Yay, capitalism. Where no one's to blame and everything's always on fire.

------
fareesh
How different is project dragonfly from what is already being proposed by some
political folks in the USA?

YouTube has arbitrary content policies which seem to mirror whatever the
Democratic party wants. From China's POV they want the same thing except they
call their party the Communist party.

Guys like Dennis Prager are trying to run a YouTube channel with conservative
viewpoints and are finding it impossible to do so without obstacles. I don't
think there is a single channel that is right of center which is not
mistreated by YouTube.

Politics aside, let's look at political correctness. On YouTube you cannot be
critical about a class of people because of their immigration status. I
watched a documentary about of smuggling of illegal immigrants from North
Africa into Europe. They showed footage of a guy who couldn't go out into his
own farm at night because smugglers would trespass on his property en route to
the shore where the boats were. The documentary was one of those "live"
launches on YouTube. Conveniently the live launch was bugged out. I had to
refresh the page an hour after I realized it didn't release.

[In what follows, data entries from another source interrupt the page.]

-- pv_equiv track=rewrite | github.com/anavaicum/PyCharm- | lab 1 pr 3 b).py | longest_prim
-- ===== SOURCE A (Python) =====
-- def isprime(num):
--     if num <= 1:
--         return False
--     for i in range(2, int(num**0.5) + 1):
--         if num % i == 0:
--             return False
--     return True
--
-- def longest_prim(vector):
--     max_l = 0  # definim 4 contoare
--     max_start_ind = -1
--     current_l = 0
--     current_ind = -1
--
--     for i in range(
--             len(vector)):  # Aceast for parcurge vectorul și verifica pentru fiecare element dacă este prim folosind funcția isprime
--         if isprime(vector[i]):
--             current_l += 1  # daca elementul este prim, contorul nostru curent creste
--             if current_ind == -1:  # daca indexul contorului este -1 atunci indexul devine pozitia curenta a elementului prim gasit adica i
--                 current_ind = i
--         else:  # in cazul in care elementul gasit nu este numar prim verificam daca contorul curent este mai mare decat contorul maxim
--             if current_l > max_l:
--                 max_l = current_l  # in caz afirmativ, contorul maxim ia valoarea contorului curent
--                 max_start_ind = current_ind  # si indexul maxim ia valoarea indexului curent i
--             current_l = 0  # la final resetam contoarele curente si bucla se repeta
--             current_ind = -1
--
--     if current_l > max_l:
--         max_l = current_l
--         max_start_ind = current_ind
--
--     if max_start_ind >= 0:  # verificam daca secventa maxima este mai mare decat 0 , in caz afirmativ returnam secventa
--         return vector[max_start_ind:max_start_ind + max_l]
--     else:
--         return None  # in caz negativ returnam None
-- ===== SOURCE B (Python) =====
-- def isprime(num):
--     if num <= 1:
--         return False
--     for i in range(2, int(num**0.5) + 1):
--         if num % i == 0:
--             return False
--     return True
--
-- def longest_prim(vector):
--     # Segment first: collect every maximal run of primes as (start, length),
--     # then pick the longest (earliest on ties) and slice it out.
--     n = len(vector)
--     runs = []
--     i = 0
--     while i < n:
--         if isprime(vector[i]):
--             j = i + 1
--             while j < n and isprime(vector[j]):
--                 j += 1
--             runs.append((i, j - i))
--             i = j
--         else:
--             i += 1
--     if not runs:
--         return None
--     best = runs[0]
--     for r in runs[1:]:
--         if r[1] > best[1]:
--             best = r
--     return vector[best[0]:best[0] + best[1]]
-- ===== Notes on version B (the rewrite author's own statement) =====
-- stated objective: alternative
-- what changed: Replaces the four-counter single-pass scan (with its duplicated post-loop commit) by a two-phase algorithm: segment the vector into maximal prime runs (start, length) first, then select the earliest longest run and slice it.
import Mathlib
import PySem

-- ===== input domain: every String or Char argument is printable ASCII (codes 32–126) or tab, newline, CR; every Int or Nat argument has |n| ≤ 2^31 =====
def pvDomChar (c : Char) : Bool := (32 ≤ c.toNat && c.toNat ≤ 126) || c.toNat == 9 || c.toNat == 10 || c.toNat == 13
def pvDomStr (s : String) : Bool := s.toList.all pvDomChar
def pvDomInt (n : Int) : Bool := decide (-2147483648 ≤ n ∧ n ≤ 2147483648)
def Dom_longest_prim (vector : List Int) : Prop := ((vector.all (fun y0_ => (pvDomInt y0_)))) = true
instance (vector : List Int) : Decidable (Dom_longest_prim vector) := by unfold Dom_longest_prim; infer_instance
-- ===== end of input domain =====

-- B segments the vector into maximal prime runs first and then selects the earliest
-- longest run, replacing A's four-counter single pass; objective: alternative decomposition.

-- ===== PORT A =====
-- shared helper: both Pythons define the identical isprime.
-- 'int(num**0.5)' is ported as Nat.sqrt, exact for the domain |num| ≤ 2^31;
-- the for-loop with early 'return False' is ported as List.all over the same range.
def isprimeB (num : Int) : Bool :=
  if num ≤ 1 then false
  else (PySem.List.pyRange 2 ((Nat.sqrt num.toNat + 1 : Nat) : Int) 1).all
        (fun i => !(PySem.Int.mod num i == 0))

-- one iteration of A's for-loop; state = (max_l, max_start_ind, current_l, current_ind)
def stepA (vector : List Int) (st : Int × Int × Int × Int) (i : Int) : Int × Int × Int × Int :=
  if isprimeB (PySem.List.pyGetD vector i 0) then
    (st.1, st.2.1, st.2.2.1 + 1, if st.2.2.2 = -1 then i else st.2.2.2)
  else
    if st.2.2.1 > st.1 then (st.2.2.1, st.2.2.2, 0, -1) else (st.1, st.2.1, 0, -1)

def longest_prim (vector : List Int) : Option (List Int) :=
  let s := (PySem.List.pyRange 0 (vector.length : Int) 1).foldl (stepA vector) (0, -1, 0, -1)
  let fin : Int × Int := if s.2.2.1 > s.1 then (s.2.2.1, s.2.2.2) else (s.1, s.2.1)
  if fin.2 ≥ 0 then some (PySem.List.slice vector (some fin.2) (some (fin.2 + fin.1))) else none

-- ===== PORT B =====
-- inner while loop: advance j while j < n and isprime(vector[j])
def runScan (v : List Int) (j : Nat) : Nat :=
  if h : j < v.length then
    if isprimeB v[j] then runScan v (j + 1) else j
  else j
termination_by v.length - j

-- needed for runsAux's termination
theorem runScan_ge (v : List Int) (j : Nat) : j ≤ runScan v j := by
  unfold runScan
  split
  · split
    · have := runScan_ge v (j + 1); omega
    · omega
  · omega
termination_by v.length - j

-- outer while loop collecting the maximal prime runs as (start, length)
def runsAux (v : List Int) (i : Nat) : List (Nat × Nat) :=
  if h : i < v.length then
    if isprimeB v[i] then
      let j := runScan v (i + 1)
      (i, j - i) :: runsAux v j
    else runsAux v (i + 1)
  else []
termination_by v.length - i
decreasing_by
  · have := runScan_ge v (i + 1); omega
  · omega

-- the 'best' selection loop: best = runs[0]; for r in runs[1:]: if r[1] > best[1]: best = r
def bestRun (rs : List (Nat × Nat)) (b : Nat × Nat) : Nat × Nat :=
  rs.foldl (fun b r => if r.2 > b.2 then r else b) b

def longest_prim_alt (vector : List Int) : Option (List Int) :=
  match runsAux vector 0 with
  | [] => none
  | r :: rest =>
    let best := bestRun rest r
    some (PySem.List.slice vector (some (best.1 : Int)) (some ((best.1 : Int) + (best.2 : Int))))

-- ===== PRECONDITION & SPEC =====
def Spec_longest_prim (vector : List Int) (out : Option (List Int)) : Prop := out = longest_prim_alt vector
instance (vector : List Int) (out : Option (List Int)) : Decidable (Spec_longest_prim vector out) := by unfold Spec_longest_prim; infer_instance

-- ===== CLAIM (what is proved, stated in full; the proofs are below) =====
def Claim_equal_longest_prim : Prop := ∀ (vector : List Int), Dom_longest_prim vector → Spec_longest_prim vector (longest_prim vector)

-- ===== LEMMAS AND PROOFS =====

-- A's after-the-loop commit, as a function of the loop state
def postSel (s : Int × Int × Int × Int) : Int × Int :=
  if s.2.2.1 > s.1 then (s.2.2.1, s.2.2.2) else (s.1, s.2.1)

-- selection over the runs list carried in A's (max_l, max_start_ind) representation
def selFold (rs : List (Nat × Nat)) (b : Int × Int) : Int × Int :=
  rs.foldl (fun b r => if (r.2 : Int) > b.1 then ((r.2 : Int), (r.1 : Int)) else b) b

theorem runScan_le (v : List Int) (j : Nat) (h : j ≤ v.length) : runScan v j ≤ v.length := by
  unfold runScan
  split
  · split
    · exact runScan_le v (j + 1) (by omega)
    · omega
  · omega
termination_by v.length - j

theorem runScan_primes (v : List Int) (j : Nat) :
    ∀ k, j ≤ k → k < runScan v j → isprimeB (v.getD k 0) = true := by
  intro k hk1 hk2
  unfold runScan at hk2
  split at hk2
  · rename_i h
    split at hk2
    · rename_i hp
      rcases Nat.eq_or_lt_of_le hk1 with rfl | hlt
      · rwa [List.getD_eq_getElem v 0 h]
      · exact runScan_primes v (j + 1) k hlt hk2
    · omega
  · omega
termination_by v.length - j

theorem runScan_stop (v : List Int) (j : Nat) (h : j ≤ v.length) :
    runScan v j = v.length ∨
      (runScan v j < v.length ∧ isprimeB (v.getD (runScan v j) 0) = false) := by
  unfold runScan
  split
  · rename_i hlt
    split
    · exact runScan_stop v (j + 1) (by omega)
    · rename_i hp
      right
      refine ⟨hlt, ?_⟩
      rw [List.getD_eq_getElem v 0 hlt]
      simpa using hp
  · left; omega
termination_by v.length - j

theorem runsAux_len_pos (v : List Int) (i : Nat) :
    ∀ r ∈ runsAux v i, 1 ≤ r.2 := by
  intro r hr
  unfold runsAux at hr
  split at hr
  · rename_i h
    split at hr
    · rcases List.mem_cons.mp hr with rfl | hr'
      · have := runScan_ge v (i + 1); simp; omega
      · exact runsAux_len_pos v (runScan v (i + 1)) r hr'
    · exact runsAux_len_pos v (i + 1) r hr
  · simp at hr
termination_by v.length - i
decreasing_by
  · omega
  · have := runScan_ge v (i + 1); omega

-- processing a segment of indices that are all prime just extends current_l
theorem segmentA (v : List Int) (a b : Nat) (hb : b ≤ v.length) (hab : a ≤ b)
    (hp : ∀ k, a ≤ k → k < b → isprimeB (v.getD k 0) = true)
    (m ms c ci : Int) (hci : ci ≠ -1) :
    (PySem.List.pyRange (a : Int) (v.length : Int) 1).foldl (stepA v) (m, ms, c, ci)
      = (PySem.List.pyRange (b : Int) (v.length : Int) 1).foldl (stepA v)
          (m, ms, c + ((b - a : Nat) : Int), ci) := by
  rcases Nat.eq_or_lt_of_le hab with rfl | hlt
  · simp
  · have ha : (a : Int) < (v.length : Int) := by exact_mod_cast lt_of_lt_of_le hlt hb
    rw [PySem.List.pyRange_one_cons ha, List.foldl_cons]
    have hstep : stepA v (m, ms, c, ci) (a : Int) = (m, ms, c + 1, ci) := by
      unfold stepA
      rw [PySem.List.pyGetD_natCast, hp a le_rfl hlt]
      simp [hci]
    rw [hstep, show ((a : Int) + 1) = ((a + 1 : Nat) : Int) by push_cast; ring]
    rw [segmentA v (a + 1) b hb hlt (fun k hk1 hk2 => hp k (by omega) hk2) m ms (c + 1) ci hci]
    rw [show c + 1 + ((b - (a + 1) : Nat) : Int) = c + ((b - a : Nat) : Int) by omega]
termination_by b - a

-- the main loop invariant: from a run boundary, finishing A's loop and committing
-- equals folding the selection over the remaining runs
theorem mainA (v : List Int) (i : Nat) (hi : i ≤ v.length) (m ms : Int) (hm : 0 ≤ m) :
    postSel ((PySem.List.pyRange (i : Int) (v.length : Int) 1).foldl (stepA v) (m, ms, 0, -1))
      = selFold (runsAux v i) (m, ms) := by
  rcases Nat.eq_or_lt_of_le hi with rfl | hlt
  · rw [PySem.List.pyRange_one_eq_nil le_rfl]
    have h0 : runsAux v v.length = [] := by rw [runsAux]; simp
    rw [h0]
    simp only [List.foldl_nil, selFold, postSel]
    rw [if_neg (by omega)]
  · have ha : (i : Int) < (v.length : Int) := by exact_mod_cast hlt
    rw [PySem.List.pyRange_one_cons ha, List.foldl_cons]
    by_cases hp : isprimeB v[i] = true
    · -- a prime run starts at i
      have hge : i + 1 ≤ runScan v (i + 1) := runScan_ge v (i + 1)
      have hle : runScan v (i + 1) ≤ v.length := runScan_le v (i + 1) (by omega)
      set j := runScan v (i + 1) with hj
      have hstep : stepA v (m, ms, 0, -1) (i : Int) = (m, ms, 1, (i : Int)) := by
        unfold stepA
        rw [PySem.List.pyGetD_natCast, List.getD_eq_getElem v 0 hlt, hp]
        norm_num
      have hci : (i : Int) ≠ -1 := by omega
      rw [hstep, show ((i : Int) + 1) = ((i + 1 : Nat) : Int) by push_cast; ring]
      rw [segmentA v (i + 1) j hle hge (fun k hk1 hk2 => runScan_primes v (i + 1) k hk1 hk2) m ms 1 (i : Int) hci]
      rw [show (1 : Int) + ((j - (i + 1) : Nat) : Int) = ((j - i : Nat) : Int) by omega]
      have hrw : runsAux v i = (i, j - i) :: runsAux v j := by
        rw [runsAux]; simp [hlt, hp, hj]
      rw [hrw]
      rcases runScan_stop v (i + 1) (by omega) with hstop | hstop
      · -- the run reaches the end of the vector
        rw [← hj] at hstop
        have h0 : runsAux v j = [] := by rw [runsAux]; simp [hstop]
        rw [h0, show (j : Int) = (v.length : Int) by exact_mod_cast hstop,
          PySem.List.pyRange_one_eq_nil le_rfl]
        simp only [List.foldl_nil, selFold, List.foldl_cons, postSel]
      · rw [← hj] at hstop
        obtain ⟨hjlt, hnp⟩ := hstop
        have hb : (j : Int) < (v.length : Int) := by exact_mod_cast hjlt
        rw [PySem.List.pyRange_one_cons hb, List.foldl_cons]
        have hrw2 : runsAux v j = runsAux v (j + 1) := by
          rw [runsAux]
          have hx : isprimeB v[j] = false := by
            rw [← List.getD_eq_getElem v 0 hjlt]; exact hnp
          simp [hjlt, hx]
        rw [hrw2]
        have hstep2 : stepA v (m, ms, ((j - i : Nat) : Int), (i : Int)) (j : Int)
            = if ((j - i : Nat) : Int) > m then (((j - i : Nat) : Int), (i : Int), 0, -1)
              else (m, ms, 0, -1) := by
          unfold stepA
          rw [PySem.List.pyGetD_natCast, hnp]
          norm_num
        rw [hstep2, show ((j : Int) + 1) = ((j + 1 : Nat) : Int) by push_cast; ring]
        simp only [selFold, List.foldl_cons]
        by_cases hgt : ((j - i : Nat) : Int) > m
        · rw [if_pos hgt, if_pos hgt]
          simpa only [selFold] using
            mainA v (j + 1) (by omega) ((j - i : Nat) : Int) (i : Int) (Int.natCast_nonneg _)
        · rw [if_neg hgt, if_neg hgt]
          simpa only [selFold] using mainA v (j + 1) (by omega) m ms hm
    · -- vector[i] is not prime: state unchanged
      have hstep : stepA v (m, ms, 0, -1) (i : Int) = (m, ms, 0, -1) := by
        unfold stepA
        rw [PySem.List.pyGetD_natCast, List.getD_eq_getElem v 0 hlt,
          (by simpa using hp : isprimeB v[i] = false)]
        simp [show ¬((0 : Int) > m) by omega]
      rw [hstep, show ((i : Int) + 1) = ((i + 1 : Nat) : Int) by push_cast; ring]
      rw [mainA v (i + 1) (by omega) m ms hm]
      have hrw : runsAux v i = runsAux v (i + 1) := by
        rw [runsAux]; simp [hlt, hp]
      rw [hrw]
termination_by v.length - i
decreasing_by
  all_goals omega

theorem selFold_cast (rs : List (Nat × Nat)) (b : Nat × Nat) :
    selFold rs ((b.2 : Int), (b.1 : Int)) = (((bestRun rs b).2 : Int), ((bestRun rs b).1 : Int)) := by
  induction rs generalizing b with
  | nil => rfl
  | cons r t ih =>
    simp only [selFold, bestRun, List.foldl_cons]
    by_cases h : b.2 < r.2
    · rw [if_pos (by exact_mod_cast h), if_pos (by simpa using h)]
      exact ih r
    · rw [if_neg (by exact_mod_cast h), if_neg (by simpa using h)]
      exact ih b

-- ===== VERDICT (by name: the statement is the Claim_ definition above) =====
theorem longest_prim_spec : Claim_equal_longest_prim := by
  intro v _
  simp only [Spec_longest_prim, longest_prim, longest_prim_alt]
  have hmain := mainA v 0 (by omega) 0 (-1) le_rfl
  simp only [Nat.cast_zero, postSel] at hmain
  rw [hmain]
  cases hrs : runsAux v 0 with
  | nil => simp [selFold]
  | cons r rest =>
    have h1 : 1 ≤ r.2 := runsAux_len_pos v 0 r (by rw [hrs]; exact List.mem_cons_self ..)
    have hsel : selFold (r :: rest) (0, -1) = (((bestRun rest r).2 : Int), ((bestRun rest r).1 : Int)) := by
      simp only [selFold, List.foldl_cons]
      rw [if_pos (by exact_mod_cast h1 : (r.2 : Int) > (0 : Int))]
      exact selFold_cast rest r
    rw [hsel]
    simp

24 hours later it was banned by YouTube.

So I ask again, is it only Chinese censorship that western society has a
problem with?

------
Gpetrium
It would not surprise anyone if Project Dragonfly's termination occurred as a
consequence of current trade spats between the two nations which could
lead/has led to some animosity towards each other's products/services.

------
ryanmercer
Probably because China has sufficiently copied/stolen it to not need Google
any longer. It would be trivial to put government agents inside the local team
and copy whatever they wanted, or coerce the local team to contribute
everything they learned to the government.